Faith in a perfect Bible is consistent with the promises of God.  MJP’s position is not.

True and False Views of Perfection

MJP derides those who adhere to the ‘KJV only’ position. “They claim they have [the perfect word of God] in English!” he exclaims, dismissing their view by asserting that “Ultimately it is by faith” that they make this claim. He continues: “By faith they ‘believe’ that God supernaturally guided the KJV translators to pick the right Greek and Hebrew words and translate them perfectly every single time, despite having several options to choose from in both cases throughout all 66 books of the Bible.” Then he has the audacity to ask “Is this a logical position?”. Let us first look at MJP’s own logic. His first strategy is to seek to undermine the KJV only position by arguing that it is ultimately faith-based. Apparently faith in God to fulfil his promises is unwelcome in this debate.  His italicisation of “every single time” suggests an incredulous and dismissive attitude towards the belief that God could inspire translators to make a correct translation on each occasion. As he helpfully points out, there were “several options to choose from” throughout the translation process. So God can number the hairs of our head, but not distinguish between contrasting manuscripts. MJP does not explain how God could carry out the threats of Revelation 22: 18,19, if He is unable to know exactly who changes manuscripts and precisely how they change them. MJP’s own logic fails to take into account the difference between the day to day translation of humanly authored translations and the translation of the divinely inspired word of God.

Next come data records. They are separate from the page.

-- pv_equiv track=rewrite | github.com/Abhikarki/CS50 | pset 6/DNA/dna.py | find_num_of_occurrence
-- ===== SOURCE A (Python) =====
-- def find_num_of_occurrence(seq, s):
--     tmp_num, i, num = 0, 0, 0
--     #length of the STR passed as argument.
--     length = len(s)
--
--     #find() returns the index of the first occurrrence of substring
--     #find() returns -1 if substring doesn't exist inside the string.
--     while seq.find(s, i, len(seq)) != -1:
--         a = seq.find(s, i, len(seq))
--         if i == 0 or a == i:
--             tmp_num += 1
--             if tmp_num > num:
--                 num = tmp_num
--             i = a + length
--         else:
--             i = a + length
--             tmp_num = 1
--     return num
-- ===== SOURCE B (Python) =====
-- import re
--
-- def find_num_of_occurrence(seq, s):
--     # delegate maximal-run detection to the regex engine: '(?:s)+' matches
--     # maximal stretches of back-to-back copies of s, left to right.
--     matches = re.findall('(?:' + re.escape(s) + ')+', seq)
--     return max((len(m) // len(s) for m in matches), default=0)
-- ===== Notes on version B (the rewrite author's own statement) =====
-- stated objective: idiomatic
-- what changed: Replaced the manual find/position-comparison loop with run-counter bookkeeping by a regex one-liner: '(?:escaped_s)+' makes re.findall return the maximal stretches of back-to-back copies of s, and the answer is the max match length divided by len(s) (default 0).
import Mathlib
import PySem

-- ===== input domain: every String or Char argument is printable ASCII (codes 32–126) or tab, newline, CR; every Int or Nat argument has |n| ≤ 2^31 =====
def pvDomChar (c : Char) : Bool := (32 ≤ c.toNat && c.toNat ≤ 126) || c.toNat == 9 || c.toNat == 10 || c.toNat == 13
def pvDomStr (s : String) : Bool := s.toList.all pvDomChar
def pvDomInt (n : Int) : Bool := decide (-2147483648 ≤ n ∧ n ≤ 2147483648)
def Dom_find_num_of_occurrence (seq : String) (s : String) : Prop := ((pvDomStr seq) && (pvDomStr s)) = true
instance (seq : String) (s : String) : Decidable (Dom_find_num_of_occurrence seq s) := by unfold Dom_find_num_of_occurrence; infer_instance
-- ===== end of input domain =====

-- B replaces A's manual find/position-comparison loop by the regex one-liner
-- re.findall('(?:escaped_s)+', seq) and takes the max match length // len(s) (idiomatic; same cost).
-- A never returns on s = "" (its while loop does not advance), hence Pre_ excludes s = "".

-- ===== PORT A =====
-- literal port of A's while loop; fuel bounds the iteration count (each iteration
-- advances i by at least 1 when s ≠ "", so seq.length + 2 iterations always suffice;
-- the fuel-exhausted branch is unreachable under Pre_).
def pvLoopA (seq s : String) : Nat → Int → Int → Int → Int
  | 0, _, _, num => num
  | fuel+1, tmp_num, i, num =>
    let f := PySem.Str.findFrom seq s i (some (PySem.Str.len seq))
    if f = -1 then num
    else
      let a := f
      if i = 0 ∨ a = i then
        let tmp' := tmp_num + 1
        let num' := if tmp' > num then tmp' else num
        pvLoopA seq s fuel tmp' (a + PySem.Str.len s) num'
      else
        pvLoopA seq s fuel 1 (a + PySem.Str.len s) num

MJP attempts to prove the ‘KJV only’ position illogical by showing the differences between different editions of the Authorised Version. His handling of this issue is subject to a significant distortion of the facts. In most cases, the dates given by MJP as ‘revisions’ are no more than reprints, either to meet public demand or to correct printers’ errors such as those he lists. And his point that “the 1850 KJV differs from the1611 edition in 75,000 details, 421 of which are noticeable to the ear when it is read aloud?” is largely self-defeating. Evidently 74,579 of the differences you would not hear if the 1850 or the 1611 were read aloud to you? MJP bandies about the figure “75,000” as if there were alarming and momentous revisions being made, but the changes are inconsequential. It has been observed that “according to the men that collated the versions and dealt with them, the variations were just under 24,000 (this includes chapter heading changes and marginal notes), and not one of them was a rejection of the Received Greek Text of the New Testament, or the Received Hebrew Text of the Old Testament. Not one of them was an intentional departure from the original words as written by the AV translators….”7 The changes are not changes to the translation therefore.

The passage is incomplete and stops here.